## ASSIGNED TASK
Look through the data that follows and say how many of its lines contain "what", giving the number only.

## SUPPLIED ENTRIES
-- pv_equiv track=rewrite | github.com/christ2go/ma_code | satgen_pysat.py | is_neutral
-- ===== SOURCE A (Python) =====
-- def is_single_transposition(tup1, tup2):
--     diffs = [(a, b) for a, b in zip(tup1, tup2) if a != b]
--     return (len(diffs) == 2 and diffs[0] == diffs[1][::-1], sorted(diffs[0])) if len(diffs) == 2 else (False, None)
--
-- def is_neutral(profile1, profile2):
--     if len(profile1) != len(profile2):
--         return False, None
--
--     swapped = None
--     for pref1, pref2 in zip(profile1, profile2):
--         transposed, options = is_single_transposition(pref1, pref2)
--         if not transposed:
--             return False, None
--         if swapped is None:
--             swapped = options
--         elif swapped != options:
--             return False, None
--
--     return True, swapped
-- ===== SOURCE B (Python) =====
-- def is_neutral(profile1, profile2):
--     if len(profile1) != len(profile2):
--         return False, None
--     # build the per-pair table of swap signatures (None = not a single transposition)
--     sigs = [_swap_signature(p1, p2) for p1, p2 in zip(profile1, profile2)]
--     if any(s is None for s in sigs):
--         return False, None
--     # reduce: collect the distinct signatures in first-occurrence order
--     # (lists are unhashable, so the distinct collection is a dedup list)
--     distinct = []
--     for s in sigs:
--         if s not in distinct:
--             distinct = distinct + [s]
--     if len(distinct) > 1:
--         return False, None
--     return True, (distinct[0] if distinct else None)
--
-- def _swap_signature(pref1, pref2):
--     diffs = [(a, b) for a, b in zip(pref1, pref2) if a != b]
--     if len(diffs) == 2 and diffs[0] == diffs[1][::-1]:
--         return sorted(diffs[0])
--     return None
-- ===== Notes on version B (the rewrite author's own statement) =====
-- stated objective: alternative
-- what changed: A's early-exit scan carrying a 'swapped' accumulator is replaced by a map-then-reduce decomposition: first a table of per-pair swap signatures (or None), then a global decision via an any-None check and a dedup of the distinct signatures.
import Mathlib
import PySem

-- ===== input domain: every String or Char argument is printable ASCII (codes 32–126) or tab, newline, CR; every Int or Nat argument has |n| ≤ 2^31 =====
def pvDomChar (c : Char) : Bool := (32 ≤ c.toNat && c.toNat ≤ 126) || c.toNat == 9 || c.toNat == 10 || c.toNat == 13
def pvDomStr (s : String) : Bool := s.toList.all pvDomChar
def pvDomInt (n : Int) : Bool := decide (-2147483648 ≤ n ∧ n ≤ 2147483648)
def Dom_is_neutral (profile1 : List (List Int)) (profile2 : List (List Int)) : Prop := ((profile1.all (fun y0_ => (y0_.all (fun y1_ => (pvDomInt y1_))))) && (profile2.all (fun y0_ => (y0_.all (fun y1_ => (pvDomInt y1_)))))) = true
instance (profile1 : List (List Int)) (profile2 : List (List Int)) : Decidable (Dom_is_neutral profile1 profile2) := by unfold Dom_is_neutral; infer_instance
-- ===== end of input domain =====

-- B replaces A's early-exit scan with a 'swapped' accumulator by a map-then-reduce
-- decomposition (per-pair signature table, then any-None check and dedup of distinct
-- signatures); objective: alternative decomposition, same cost.

-- ===== PORT A =====
-- is_single_transposition(tup1, tup2)
def pvIstA (tup1 tup2 : List Int) : Bool × Option (List Int) :=
  match (tup1.zip tup2).filter (fun p => p.1 ≠ p.2) with
  | [d0, d1] => (decide (d0 = (d1.2, d1.1)), some (PySem.List.sorted [d0.1, d0.2] (fun x => x)))
  | _ => (false, none)

-- the for-loop over zip(profile1, profile2) carrying 'swapped'
def pvLoopA : List (List Int × List Int) → Option (List Int) → Bool × Option (List Int)
  | [], swapped => (true, swapped)
  | (pref1, pref2) :: rest, swapped =>
    if !(pvIstA pref1 pref2).1 then (false, none)
    else match swapped with
      | none => pvLoopA rest (pvIstA pref1 pref2).2
      | some s => if some s ≠ (pvIstA pref1 pref2).2 then (false, none) else pvLoopA rest (some s)

def is_neutral (profile1 : List (List Int)) (profile2 : List (List Int)) : Bool × Option (List Int) :=
  if profile1.length ≠ profile2.length then (false, none)
  else pvLoopA (profile1.zip profile2) none

-- ===== PORT B =====
-- _swap_signature(pref1, pref2)
def pvSigB (pref1 pref2 : List Int) : Option (List Int) :=
  match (pref1.zip pref2).filter (fun p => p.1 ≠ p.2) with
  | [d0, d1] => if d0 = (d1.2, d1.1) then some (PySem.List.sorted [d0.1, d0.2] (fun x => x)) else none
  | _ => none

-- the dedup loop: distinct signatures in first-occurrence order
def pvDedupB : List (Option (List Int)) → List (Option (List Int)) → List (Option (List Int))
  | [], distinct => distinct
  | s :: rest, distinct =>
    if s ∈ distinct then pvDedupB rest distinct else pvDedupB rest (distinct ++ [s])

def is_neutral_alt (profile1 : List (List Int)) (profile2 : List (List Int)) : Bool × Option (List Int) :=
  if profile1.length ≠ profile2.length then (false, none)
  else
    let sigs := (profile1.zip profile2).map (fun z => pvSigB z.1 z.2)
    if sigs.any (fun s => s = none) then (false, none)
    else
      let distinct := pvDedupB sigs []
      if distinct.length > 1 then (false, none)
      else match distinct with
        | [] => (true, none)
        | s :: _ => (true, s)

-- ===== PRECONDITION & SPEC =====
def Spec_is_neutral (profile1 : List (List Int)) (profile2 : List (List Int)) (out : Bool × Option (List Int)) : Prop := out = is_neutral_alt profile1 profile2
instance (profile1 : List (List Int)) (profile2 : List (List Int)) (out : Bool × Option (List Int)) : Decidable (Spec_is_neutral profile1 profile2 out) := by unfold Spec_is_neutral; infer_instance

-- ===== CLAIM (what is proved, stated in full; the proofs are below) =====
def Claim_equal_is_neutral : Prop := ∀ (profile1 : List (List Int)) (profile2 : List (List Int)), Dom_is_neutral profile1 profile2 → Spec_is_neutral profile1 profile2 (is_neutral profile1 profile2)

-- ===== LEMMAS AND PROOFS =====

-- A's per-pair check, expressed through B's signature function
theorem ist_of_sig (p1 p2 : List Int) :
    ((pvIstA p1 p2).1 = true ∧ (pvIstA p1 p2).2 = pvSigB p1 p2 ∧ pvSigB p1 p2 ≠ none)
    ∨ ((pvIstA p1 p2).1 = false ∧ pvSigB p1 p2 = none) := by
  simp only [pvSigB, pvIstA]
  cases h : (p1.zip p2).filter (fun p => p.1 ≠ p.2) with
  | nil => exact Or.inr ⟨rfl, rfl⟩
  | cons d0 t =>
    cases t with
    | nil => exact Or.inr ⟨rfl, rfl⟩
    | cons d1 t2 =>
      cases t2 with
      | nil =>
        by_cases hd : d0 = (d1.2, d1.1)
        · exact Or.inl ⟨by simp [hd], by simp [hd], by simp [hd]⟩
        · exact Or.inr ⟨by simp [hd], by simp [hd]⟩
      | cons c cs => exact Or.inr ⟨rfl, rfl⟩

theorem dedup_length_mono : ∀ (l acc : List (Option (List Int))), acc.length ≤ (pvDedupB l acc).length := by
  intro l
  induction l with
  | nil => intro acc; exact Nat.le_refl _
  | cons s rest ih =>
    intro acc
    unfold pvDedupB
    by_cases hs : s ∈ acc
    · rw [if_pos hs]; exact ih acc
    · rw [if_neg hs]
      exact le_trans (by simp) (ih (acc ++ [s]))

theorem dedup_length_lt : ∀ (l acc : List (Option (List Int))) (x : Option (List Int)),
    x ∈ l → x ∉ acc → acc.length < (pvDedupB l acc).length := by
  intro l
  induction l with
  | nil => intro acc x hx; cases hx
  | cons s rest ih =>
    intro acc x hx hacc
    unfold pvDedupB
    by_cases hs : s ∈ acc
    · rw [if_pos hs]
      have hxr : x ∈ rest := by
        cases hx with
        | head => exact absurd hs hacc
        | tail _ h => exact h
      exact ih acc x hxr hacc
    · rw [if_neg hs]
      have : (acc ++ [s]).length ≤ (pvDedupB rest (acc ++ [s])).length := dedup_length_mono _ _
      simp at this
      omega

theorem dedup_subset_eq : ∀ (l acc : List (Option (List Int))),
    (∀ x ∈ l, x ∈ acc) → pvDedupB l acc = acc := by
  intro l
  induction l with
  | nil => intro acc _; rfl
  | cons s rest ih =>
    intro acc h
    unfold pvDedupB
    rw [if_pos (h s (by simp))]
    exact ih acc (fun x hx => h x (List.mem_cons_of_mem _ hx))

-- A's loop from a known 'swapped' state = "every remaining signature equals it"
theorem loop_some (zs : List (List Int × List Int)) (v : List Int) :
    pvLoopA zs (some v)
      = (if zs.all (fun z => pvSigB z.1 z.2 = some v) then (true, some v) else (false, none)) := by
  induction zs with
  | nil => simp [pvLoopA]
  | cons z rest ih =>
    obtain ⟨p1, p2⟩ := z
    rcases ist_of_sig p1 p2 with ⟨ht, h2, _⟩ | ⟨ht, hs0⟩
    · by_cases he : pvSigB p1 p2 = some v
      · have hL : pvLoopA ((p1, p2) :: rest) (some v) = pvLoopA rest (some v) := by
          simp [pvLoopA, ht, h2, he]
        have hR : (((p1, p2) :: rest).all (fun z => pvSigB z.1 z.2 = some v))
            = (rest.all (fun z => pvSigB z.1 z.2 = some v)) := by
          simp [List.all_cons, he]
        rw [hL, hR, ih]
      · have hvne : some v ≠ (pvIstA p1 p2).2 := by rw [h2]; exact fun hc => he hc.symm
        have hL : pvLoopA ((p1, p2) :: rest) (some v) = (false, none) := by
          simp [pvLoopA, ht, hvne]
        have hR : (((p1, p2) :: rest).all (fun z => pvSigB z.1 z.2 = some v)) = false := by
          simp [List.all_cons, he]
        rw [hL, hR]; simp
    · simp [pvLoopA, ht, hs0]

-- main loop equivalence: A's scan = B's map-then-reduce, on the zipped list
theorem loop_eq_reduce (zs : List (List Int × List Int)) :
    pvLoopA zs none
      = (let sigs := zs.map (fun z => pvSigB z.1 z.2)
         if sigs.any (fun s => s = none) then (false, none)
         else
           let distinct := pvDedupB sigs []
           if distinct.length > 1 then (false, none)
           else match distinct with
             | [] => (true, none)
             | s :: _ => (true, s)) := by
  cases zs with
  | nil => simp [pvLoopA, pvDedupB]
  | cons z rest =>
    obtain ⟨p1, p2⟩ := z
    rcases ist_of_sig p1 p2 with ⟨ht, h2, hne⟩ | ⟨ht, hs0⟩
    · obtain ⟨v, hv⟩ := Option.ne_none_iff_exists'.mp hne
      have hLHS : pvLoopA ((p1, p2) :: rest) none = pvLoopA rest (some v) := by
        simp [pvLoopA, ht, h2, hv]
      rw [hLHS, loop_some]
      by_cases hall : rest.all (fun z => pvSigB z.1 z.2 = some v)
      · -- all the rest share the signature: B dedups the table to [some v]
        have hmem : ∀ x ∈ rest.map (fun z => pvSigB z.1 z.2), x = some v := by
          intro x hx
          obtain ⟨z, hz, hxz⟩ := List.mem_map.mp hx
          have := (List.all_eq_true.mp hall) z hz
          simp only [decide_eq_true_eq] at this
          rw [← hxz]; exact this
        have hded : pvDedupB (some v :: rest.map (fun z => pvSigB z.1 z.2)) [] = [some v] := by
          unfold pvDedupB
          rw [if_neg (List.not_mem_nil)]
          exact dedup_subset_eq _ _ (by intro x hx; simp [hmem x hx])
        have hnone : ((some v :: rest.map (fun z => pvSigB z.1 z.2)).any (fun s => s = none)) = false := by
          simp only [List.any_eq_false]
          intro x hx
          rcases List.mem_cons.mp hx with h | h
          · simp [h]
          · simp [hmem x h]
        simp [hall, hv, hnone, hded]
      · -- some later pair has a different signature (or none): both sides reject
        obtain ⟨z, hz, hnev⟩ : ∃ z ∈ rest, pvSigB z.1 z.2 ≠ some v := by
          by_contra hc
          push Not at hc
          exact hall (List.all_eq_true.mpr (fun z hz => by simp [hc z hz]))
        rw [if_neg (by simpa using hall)]
        by_cases hn : ((some v :: rest.map (fun z => pvSigB z.1 z.2)).any (fun s => s = none)) = true
        · simp [hv, hn]
        · simp only [Bool.not_eq_true] at hn
          have hlt : 1 < (pvDedupB (some v :: rest.map (fun z => pvSigB z.1 z.2)) []).length := by
            unfold pvDedupB
            rw [if_neg (List.not_mem_nil)]
            have hm : pvSigB z.1 z.2 ∈ rest.map (fun z => pvSigB z.1 z.2) :=
              List.mem_map.mpr ⟨z, hz, rfl⟩
            have := dedup_length_lt (rest.map (fun z => pvSigB z.1 z.2)) ([] ++ [some v])
              (pvSigB z.1 z.2) hm (by simpa using hnev)
            simpa using this
          simp [hv, hn, hlt]
    · -- first pair rejected by A; B's table has none at position 0
      simp [pvLoopA, ht, hs0]

-- ===== VERDICT (by name: the statement is the Claim_ definition above) =====
theorem is_neutral_spec : Claim_equal_is_neutral := by
  intro profile1 profile2 _
  unfold Spec_is_neutral is_neutral is_neutral_alt
  by_cases h : profile1.length ≠ profile2.length
  · simp [h]
  · rw [if_neg h, if_neg h]
    exact loop_eq_reduce (profile1.zip profile2)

## EXPECTED ANSWER
2